§ Required action: Look through the data below for the string "second", and copy every line where it turns up.

(Saved data entries)
-- pv_equiv track=rewrite | github.com/ir-anthology/ir-anthology-scraper | scripts/scraper.py | _append_suffixes_to_bibkeys
-- ===== SOURCE A (Python) =====
-- def _append_suffixes_to_bibkeys(ir_anthology_bibkeys):
--     """
--     Appends deduplication suffixes to a list of bibkeys.
--     First entry of a given bibkey receives no suffixm,
--     second entry ends in -2, third ends in -3, and so on.
--
--     Args:
--         ir_anthology_bibkeys: List of bibkeys.
--     Returns:
--         List of bibkeys with deduplication suffixes added where applicable.
--     """
--     ir_anthology_bibkey_counts = {}
--
--     ir_anthology_bibkeys_with_suffixes = []
--     for ir_anthology_bibkey in ir_anthology_bibkeys:
--         if ir_anthology_bibkey not in ir_anthology_bibkey_counts:
--             ir_anthology_bibkeys_with_suffixes.append(ir_anthology_bibkey)
--             ir_anthology_bibkey_counts[ir_anthology_bibkey] = 2
--         else:
--             ir_anthology_bibkeys_with_suffixes.append(ir_anthology_bibkey + "-" + str(ir_anthology_bibkey_counts[ir_anthology_bibkey]))
--             ir_anthology_bibkey_counts[ir_anthology_bibkey] += 1
--     return ir_anthology_bibkeys_with_suffixes
-- ===== SOURCE B (Python) =====
-- def _append_suffixes_to_bibkeys(ir_anthology_bibkeys):
--     """Group-then-scatter: first collect, per bibkey, the list of positions where
--     it occurs; then copy the input and overwrite each key's second-and-later
--     positions in place with the ranked suffix form."""
--     positions = {}
--     for i, key in enumerate(ir_anthology_bibkeys):
--         positions[key] = positions.get(key, []) + [i]
--     out = list(ir_anthology_bibkeys)
--     for key, idxs in positions.items():
--         for rank, i in enumerate(idxs[1:], start=2):
--             out[i] = key + "-" + str(rank)
--     return out
-- ===== Notes on version B (the rewrite author's own statement) =====
-- stated objective: alternative
-- what changed: B replaces A's single streaming pass with a running-count dictionary by a group-then-scatter algorithm: it first builds a dict mapping each bibkey to the list of its positions, then copies the input and overwrites each key's second-and-later positions in place with the ranked suffix.
import Mathlib
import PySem

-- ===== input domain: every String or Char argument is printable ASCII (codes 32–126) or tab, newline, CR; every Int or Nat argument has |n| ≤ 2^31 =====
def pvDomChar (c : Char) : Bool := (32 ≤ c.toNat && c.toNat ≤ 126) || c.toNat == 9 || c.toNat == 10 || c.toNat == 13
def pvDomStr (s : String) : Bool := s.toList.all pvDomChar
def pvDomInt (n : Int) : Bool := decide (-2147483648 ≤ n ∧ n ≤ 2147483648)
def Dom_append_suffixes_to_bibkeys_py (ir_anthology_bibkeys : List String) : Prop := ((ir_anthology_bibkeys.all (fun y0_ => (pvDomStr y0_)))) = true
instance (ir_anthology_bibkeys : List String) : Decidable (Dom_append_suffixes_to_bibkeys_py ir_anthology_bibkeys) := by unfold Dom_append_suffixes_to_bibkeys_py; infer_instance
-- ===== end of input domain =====

-- B replaces A's streaming running-count pass by a group-then-scatter algorithm (alternative decomposition, not faster).

-- ===== PORT A =====
-- loop body of A: dict test / append / count update, branches in Python's order
def pvStepA (st : PySem.Dict String Int × List String) (k : String) :
    PySem.Dict String Int × List String :=
  if st.1.contains k = false then
    (st.1.insert k 2, st.2 ++ [k])
  else
    (st.1.insert k (st.1.getD k 0 + 1),
     st.2 ++ [k ++ "-" ++ PySem.Int.toStr (st.1.getD k 0)])

def append_suffixes_to_bibkeys_py (ir_anthology_bibkeys : List String) : List String :=
  (ir_anthology_bibkeys.foldl pvStepA (PySem.Dict.empty, [])).2

-- ===== PORT B =====
-- pass 1: positions[key] = positions.get(key, []) + [i]  over enumerate(keys)
-- pass 2: out = list(keys); for key, idxs in positions.items(): for rank, i in enumerate(idxs[1:], 2): out[i] = key + "-" + str(rank)
def append_suffixes_to_bibkeys_py_alt (ir_anthology_bibkeys : List String) : List String :=
  let positions := (PySem.List.enumerate ir_anthology_bibkeys).foldl
      (fun d p => d.modify p.2 [] (· ++ [p.1])) PySem.Dict.empty
  positions.items.foldl
    (fun out kidxs =>
      (PySem.List.enumerate (PySem.List.slice kidxs.2 (some 1) none) 2).foldl
        (fun out2 ri => PySem.List.pySetD out2 ri.2 (kidxs.1 ++ "-" ++ PySem.Int.toStr ri.1)) out)
    ir_anthology_bibkeys

-- ===== PRECONDITION & SPEC =====
def Spec_append_suffixes_to_bibkeys_py (ir_anthology_bibkeys : List String) (out : List String) : Prop := out = append_suffixes_to_bibkeys_py_alt ir_anthology_bibkeys
instance (ir_anthology_bibkeys : List String) (out : List String) : Decidable (Spec_append_suffixes_to_bibkeys_py ir_anthology_bibkeys out) := by unfold Spec_append_suffixes_to_bibkeys_py; infer_instance

-- ===== CLAIM (what is proved, stated in full; the proofs are below) =====
def Claim_equal_append_suffixes_to_bibkeys_py : Prop := ∀ (ir_anthology_bibkeys : List String), Dom_append_suffixes_to_bibkeys_py ir_anthology_bibkeys → Spec_append_suffixes_to_bibkeys_py ir_anthology_bibkeys (append_suffixes_to_bibkeys_py ir_anthology_bibkeys)

-- ===== LEMMAS AND PROOFS =====

-- the entry emitted for bibkey k whose processed prefix already holds c copies of it
def pvFmt (c : Nat) (k : String) : String :=
  if c = 0 then k else k ++ "-" ++ PySem.Int.toStr ((c : Nat) + 1)

-- reference output: entries for remaining keys `rem` after processed prefix `p`
def pvGo (p rem : List String) : List String :=
  match rem with
  | [] => []
  | k :: t => pvFmt (p.count k) k :: pvGo (p ++ [k]) t

-- ---- A-side: fold with the counts dict computes pvGo [] ----
def pvInv (d : PySem.Dict String Int) (p : List String) : Prop :=
  ∀ k, d.get? k = if p.count k = 0 then none else some ((p.count k : Int) + 1)

lemma pvContains_eq (d : PySem.Dict String Int) (p : List String) (h : pvInv d p) (k : String) :
    d.contains k = !(decide (p.count k = 0)) := by
  have := h k
  rw [PySem.Dict.contains_eq_isSome_get?, this]
  by_cases hc : p.count k = 0 <;> simp [hc]

lemma pvGetD_eq (d : PySem.Dict String Int) (p : List String) (h : pvInv d p) (k : String)
    (hk : p.count k ≠ 0) : d.getD k 0 = (p.count k : Int) + 1 := by
  rw [PySem.Dict.getD_eq_get?_getD, h k]
  simp [hk]

lemma pvInv_step (d : PySem.Dict String Int) (p : List String) (h : pvInv d p) (k : String)
    (v : Int) (hv : v = (p.count k : Int) + 2) :
    pvInv (d.insert k v) (p ++ [k]) := by
  intro k'
  by_cases hk : k' = k
  · subst hk
    rw [PySem.Dict.get?_insert_self]
    simp [List.count_append, hv]
    ring
  · have hk' : k ≠ k' := fun h => hk h.symm
    rw [PySem.Dict.get?_insert_of_ne d v hk, h k']
    simp [List.count_append, hk']

lemma pvFoldA (rem : List String) : ∀ (p : List String) (d : PySem.Dict String Int)
    (out : List String), pvInv d p →
    (rem.foldl pvStepA (d, out)).2 = out ++ pvGo p rem := by
  induction rem with
  | nil => intro p d out _; simp [pvGo]
  | cons k t ih =>
    intro p d out h
    simp only [List.foldl_cons, pvGo]
    by_cases hc : p.count k = 0
    · have hstep : pvStepA (d, out) k = (d.insert k 2, out ++ [k]) := by
        simp [pvStepA, pvContains_eq d p h k, hc]
      rw [hstep, ih (p ++ [k]) _ _ (pvInv_step d p h k 2 (by simp [hc]))]
      simp [hc, pvFmt]
    · have hg := pvGetD_eq d p h k hc
      have hstep : pvStepA (d, out) k =
          (d.insert k ((p.count k : Int) + 1 + 1),
           out ++ [k ++ "-" ++ PySem.Int.toStr ((p.count k : Int) + 1)]) := by
        simp [pvStepA, pvContains_eq d p h k, hc, hg]
    
      rw [hstep, ih (p ++ [k]) _ _ (pvInv_step d p h k _ (by ring))]
      simp [hc, pvFmt]

lemma pvInv_empty : pvInv PySem.Dict.empty [] := by
  intro k; simp [PySem.Dict.get?, PySem.Dict.empty]

lemma pvA_eq_go (keys : List String) :
    append_suffixes_to_bibkeys_py keys = pvGo [] keys := by
  unfold append_suffixes_to_bibkeys_py
  rw [pvFoldA keys [] PySem.Dict.empty [] pvInv_empty]
  simp

-- pointwise description of pvGo
lemma pvGo_length (rem : List String) : ∀ p, (pvGo p rem).length = rem.length := by
  induction rem with
  | nil => intro p; simp [pvGo]
  | cons k t ih => intro p; simp [pvGo, ih]

lemma pvGo_getElem? (rem : List String) : ∀ (p : List String) (j : Nat) (hj : j < rem.length),
    (pvGo p rem)[j]? = some (pvFmt ((p ++ rem.take j).count (rem[j])) (rem[j])) := by
  induction rem with
  | nil => intro p j hj; simp at hj
  | cons k t ih =>
    intro p j hj
    cases j with
    | zero => simp [pvGo]
    | succ j' =>
      have hj' : j' < t.length := by simpa using hj
      simp only [pvGo, List.getElem?_cons_succ, List.take_succ_cons, List.getElem_cons_succ]
      rw [ih (p ++ [k]) j' hj']
      simp

-- ---- B-side ----

-- absolute positions (as Ints) of bibkey c in keys, in order
def pvOcc (keys : List String) (c : String) : List Int :=
  ((PySem.List.enumerate keys).filter (fun p => p.2 == c)).map (·.1)

-- the (index, value) assignments generated for one dict item
def pvAsg (kidxs : String × List Int) : List (Int × String) :=
  (PySem.List.enumerate (PySem.List.slice kidxs.2 (some 1) none) 2).map
    (fun ri => (ri.2, kidxs.1 ++ "-" ++ PySem.Int.toStr ri.1))

-- sequential in-place assignments
def pvApply (o : List String) (l : List (Int × String)) : List String :=
  l.foldl (fun o p => PySem.List.pySetD o p.1 p.2) o

lemma pvSlice_drop (idxs : List Int) : PySem.List.slice idxs (some 1) none = idxs.drop 1 := by
  have := PySem.List.slice_from idxs (a := 1) (by norm_num)
  simpa using this

lemma pvOcc_sound (keys : List String) (c : String) : ∀ (s : Int) (j : Nat) (i : Int),
    ((((PySem.List.enumerate keys s).filter (fun p => p.2 == c)).map (·.1))[j]? = some i) →
    ∃ m : Nat, ∃ hm : m < keys.length, i = s + m ∧ keys[m] = c ∧ (keys.take m).count c = j := by
  induction keys with
  | nil => intro s j i h; simp [PySem.List.enumerate_nil] at h
  | cons k t ih =>
    intro s j i h
    rw [PySem.List.enumerate_cons] at h
    by_cases hk : k = c
    · subst hk
      simp only [List.filter_cons, beq_self_eq_true, if_true, List.map_cons] at h
      cases j with
      | zero =>
        simp at h
        exact ⟨0, by simp, by omega, by simp, by simp⟩
      | succ j' =>
        rw [List.getElem?_cons_succ] at h
        obtain ⟨m, hm, h1, h2, h3⟩ := ih (s+1) j' i h
        refine ⟨m+1, by simpa using Nat.succ_lt_succ hm, by omega, by simpa using h2, ?_⟩
        simp [h3]
    · have hbeq : (k == c) = false := by simp [hk]
      simp only [List.filter_cons, hbeq, if_false, Bool.false_eq_true] at h
      obtain ⟨m, hm, h1, h2, h3⟩ := ih (s+1) j i h
      refine ⟨m+1, by simpa using Nat.succ_lt_succ hm, by omega, by simpa using h2, ?_⟩
      simp [h3, hk]

lemma pvOcc_complete (keys : List String) (c : String) : ∀ (s : Int) (m : Nat)
    (hm : m < keys.length), keys[m] = c →
    ((((PySem.List.enumerate keys s).filter (fun p => p.2 == c)).map (·.1))[(keys.take m).count c]? = some (s + m)) := by
  induction keys with
  | nil => intro s m hm; simp at hm
  | cons k t ih =>
    intro s m hm hc
    rw [PySem.List.enumerate_cons]
    by_cases hk : k = c
    · subst hk
      simp only [List.filter_cons, beq_self_eq_true, if_true, List.map_cons]
      cases m with
      | zero => simp
      | succ m' =>
        have hm' : m' < t.length := by simpa using hm
        have hc' : t[m'] = k := by simpa using hc
        have := ih (s+1) m' hm' hc'
        simp only [List.take_succ_cons, List.count_cons, beq_self_eq_true, if_true]
        rw [List.getElem?_cons_succ]
        rw [this]
        congr 1; omega
    · have hbeq : (k == c) = false := by simp [hk]
      simp only [List.filter_cons, hbeq, if_false, Bool.false_eq_true]
      cases m with
      | zero => exact absurd (by simpa using hc) hk
      | succ m' =>
        have hm' : m' < t.length := by simpa using hm
        have hc' : t[m'] = c := by simpa using hc
        have := ih (s+1) m' hm' hc'
        simp only [List.take_succ_cons, List.count_cons]
        simp only [hbeq, Bool.false_eq_true, if_false, Nat.add_zero]
        rw [this]; congr 1; omega

lemma pvOcc_nodup (keys : List String) (c : String) : (pvOcc keys c).Nodup := by
  unfold pvOcc
  have h := (PySem.List.pairwise_lt_enumerate keys 0).filter (fun p => p.2 == c)
  have h2 : (((PySem.List.enumerate keys).filter (fun p => p.2 == c)).map (·.1)).Pairwise (· ≠ ·) := by
    rw [List.pairwise_map]
    exact h.imp (fun hlt => ne_of_lt hlt)
  exact h2

lemma pvOcc_mem (keys : List String) (c : String) (i : Int) (h : i ∈ pvOcc keys c) :
    ∃ m : Nat, ∃ hm : m < keys.length, i = (m : Int) ∧ keys[m] = c := by
  unfold pvOcc at h
  obtain ⟨p, hp, hpi⟩ := List.mem_map.mp h
  obtain ⟨hpe, hpc⟩ := List.mem_filter.mp hp
  obtain ⟨m, hm, rfl⟩ := (PySem.List.mem_enumerate_iff keys 0 p).mp hpe
  exact ⟨m, hm, by simpa using hpi.symm, by simpa using hpc⟩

§ Output:
--     second entry ends in -2, third ends in -3, and so on.
--     it occurs; then copy the input and overwrite each key's second-and-later
-- what changed: B replaces A's single streaming pass with a running-count dictionary by a group-then-scatter algorithm: it first builds a dict mapping each bibkey to the list of its positions, then copies the input and overwrites each key's second-and-later positions in place with the ranked suffix.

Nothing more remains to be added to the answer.